Download hadoop-3.2.1.tar.gz from http://archive.apache.org/dist/hadoop/core/hadoop-3.2.1/.
Preprocess the LDBC dataset.

Preprocess LDBC Dataset

Please make sure that the NebulaGraph version that you are using supports “｜” as separator.

For an LDBC dataset, the IDs and indexes of the vertices and edges are not compatible with those in NebulaGraph. The vertex IDs must be processed to be unique keys.

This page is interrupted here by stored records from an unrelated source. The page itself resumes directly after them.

-- pv_equiv track=rewrite | github.com/reeduxx/playfair-generator | playfair.py | expand_plaintext
-- ===== SOURCE A (Python) =====
-- def expand_plaintext(plaintext):
--     plaintext = ''.join(char for char in plaintext if char.isalpha())
--     expanded_plaintext = ''
--     prev_char = None
--
--     for char in plaintext:
--         if char == prev_char:
--             expanded_plaintext += 'X'
--         expanded_plaintext += char
--         prev_char = char
--
--     if len(expanded_plaintext) % 2 != 0:
--         expanded_plaintext += 'X'
--
--     return expanded_plaintext
-- ===== SOURCE B (Python) =====
-- def expand_plaintext(plaintext):
--     f = [c for c in plaintext if c.isalpha()]
--     out = []
--     while f:
--         c = f[0]
--         k = 1
--         while k < len(f) and f[k] == c:
--             k += 1
--         out.append('X'.join(c * k))
--         f = f[k:]
--     s = ''.join(out)
--     return s + 'X' if len(s) % 2 else s
-- ===== Notes on version B (the rewrite author's own statement) =====
-- stated objective: alternative
-- what changed: A's single pass carrying prev_char is replaced by run-length decomposition: B scans each maximal run of equal letters and emits it with separator letters interleaved, then pads.
import Mathlib
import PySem

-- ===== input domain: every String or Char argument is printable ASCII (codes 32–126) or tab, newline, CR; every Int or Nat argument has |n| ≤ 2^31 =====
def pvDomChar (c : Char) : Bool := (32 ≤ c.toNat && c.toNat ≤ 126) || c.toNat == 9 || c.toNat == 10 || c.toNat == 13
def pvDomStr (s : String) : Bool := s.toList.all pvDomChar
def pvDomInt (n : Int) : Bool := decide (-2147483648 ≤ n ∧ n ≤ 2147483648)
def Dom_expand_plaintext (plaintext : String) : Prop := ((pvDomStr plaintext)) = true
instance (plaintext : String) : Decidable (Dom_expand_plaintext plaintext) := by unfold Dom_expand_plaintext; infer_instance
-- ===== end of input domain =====

-- B replaces A's single pass with a carried prev_char by a run-length decomposition
-- (each maximal run of k equal letters becomes 'X'.join(c*k)); objective: alternative.

-- ===== PORT A =====
-- one step of A's for-loop: state = (expanded_plaintext, prev_char)
def pvStepA (st : List Char × Option Char) (ch : Char) : List Char × Option Char :=
  ((if some ch == st.2 then st.1 ++ ['X'] else st.1) ++ [ch], some ch)

def expand_plaintext (plaintext : String) : String :=
  let filtered := plaintext.toList.filter PySem.Chars.isalpha
  let st := filtered.foldl pvStepA ([], none)
  let expanded := if st.1.length % 2 ≠ 0 then st.1 ++ ['X'] else st.1
  String.ofList expanded

-- ===== PORT B =====
-- the outer while-loop of Source B: take the maximal leading run (inner while = takeWhile),
-- emit 'X'.join(run) (= List.intersperse 'X'), continue on the rest (f = f[k:] = dropWhile)
def pvRuns : List Char → List Char
  | [] => []
  | c :: rest =>
      List.intersperse 'X' (c :: rest.takeWhile (· == c)) ++ pvRuns (rest.dropWhile (· == c))
  termination_by l => l.length
  decreasing_by
    simp only [List.length_cons]
    exact Nat.lt_succ_of_le (List.length_dropWhile_le _ _)

def expand_plaintext_alt (plaintext : String) : String :=
  let f := plaintext.toList.filter PySem.Chars.isalpha
  let s := pvRuns f
  String.ofList (if s.length % 2 ≠ 0 then s ++ ['X'] else s)

-- ===== PRECONDITION & SPEC =====
def Spec_expand_plaintext (plaintext : String) (out : String) : Prop := out = expand_plaintext_alt plaintext
instance (plaintext : String) (out : String) : Decidable (Spec_expand_plaintext plaintext out) := by unfold Spec_expand_plaintext; infer_instance

-- ===== CLAIM (what is proved, stated in full; the proofs are below) =====
def Claim_equal_expand_plaintext : Prop := ∀ (plaintext : String), Dom_expand_plaintext plaintext → Spec_expand_plaintext plaintext (expand_plaintext plaintext)

-- ===== LEMMAS AND PROOFS =====

-- functional description of A's loop body, recursion on the remaining input
def pvGo (p : Option Char) : List Char → List Char
  | [] => []
  | a :: l => (if some a == p then ['X', a] else [a]) ++ pvGo (some a) l

theorem pvFoldA_eq (l : List Char) : ∀ (acc : List Char) (p : Option Char),
    (l.foldl pvStepA (acc, p)).1 = acc ++ pvGo p l := by
  induction l with
  | nil => intro acc p; simp [pvGo]
  | cons a l ih =>
      intro acc p
      simp only [List.foldl_cons, pvStepA, pvGo]
      rw [ih]
      by_cases h : some a == p <;> simp [h]

theorem pvGo_some (l : List Char) : ∀ (c : Char),
    pvGo (some c) l =
      (l.takeWhile (· == c)).flatMap (fun x => ['X', x]) ++ pvGo none (l.dropWhile (· == c)) := by
  induction l with
  | nil => intro c; simp [pvGo]
  | cons a l ih =>
      intro c
      by_cases h : a = c
      · subst h
        simp only [pvGo, List.takeWhile_cons, List.dropWhile_cons, beq_self_eq_true, if_pos]
        rw [ih a]
        simp
      · have hb : (a == c) = false := by simp [h]
        simp [pvGo, hb]

theorem pvIntersperse_cons (s a : Char) (t : List Char) :
    List.intersperse s (a :: t) = a :: t.flatMap (fun x => [s, x]) := by
  induction t generalizing a with
  | nil => simp
  | cons b t ih => simp [List.intersperse, ih b]

theorem pvGo_none_eq_runs (l : List Char) : pvGo none l = pvRuns l := by
  induction l using pvRuns.induct with
  | case1 => simp [pvGo, pvRuns]
  | case2 c rest ih =>
      rw [pvRuns, pvIntersperse_cons]
      simp only [pvGo, show (some c == (none : Option Char)) = false from rfl]
      rw [pvGo_some, ih]
      simp

-- ===== VERDICT (by name: the statement is the Claim_ definition above) =====
theorem expand_plaintext_spec : Claim_equal_expand_plaintext := by
  intro plaintext _
  unfold Spec_expand_plaintext expand_plaintext expand_plaintext_alt
  simp only [pvFoldA_eq, List.nil_append, pvGo_none_eq_runs]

In my case, a prefix was used for each vertex ID. For example, for a person vertex, a p was added to change the original ID 933 to p933. To try my CDH, I used Spark to preprocess the data and stored the data on HDFS for importing them into NebulaGraph with Nebula Exchange.

Hardware Specifications

NOTE: An HDD is not recommended for NebulaGraph. However, I do not have an SSD. The test result proved that HDDs perform badly.

Service Distribution

Three nodes for the services:

192.168.1.10: meta, storage
192.168.1.12: graph, meta, storage
192.168.1.60: graph, meta, storage

Two graph spaces were created:

csv: With 10 partitions
1. Original data: About 42 MB
2. More than 7,000 vertices and 400 thousand edges
test: With 100 partitions
1. Original data: About 73 GB
2. More than 282 million (282,612,309) vertices and 1.10 billion (1,101,535,334) edges

When the data was imported to NebulaGraph, about 76 GB storage space was occupied, of which about 2.2 GB was occupied by WAL files.

I did not do a test on data import. Some data was imported with Nebula Importer, and the rest was imported with Nebula Exchange.

Data Import Results

Do a Test

How to do the test:

Choose 1,000 vertices and obtain the average response time of 1,000 queries.

Testing Results

In the three-hop test, it was detected as "Timeout" because I set the timeout parameter to 120 seconds. Later, I performed a three-hop query on the terminal and found more than 300 seconds were needed.

I really hope this article could do some help to those who are new to NebulaGraph. I am grateful for all the technical support from the community and the NebulaGraph team.

NebulaGraph is really supportive of its users' attempts to learn it. I have gained a lot in the learning process.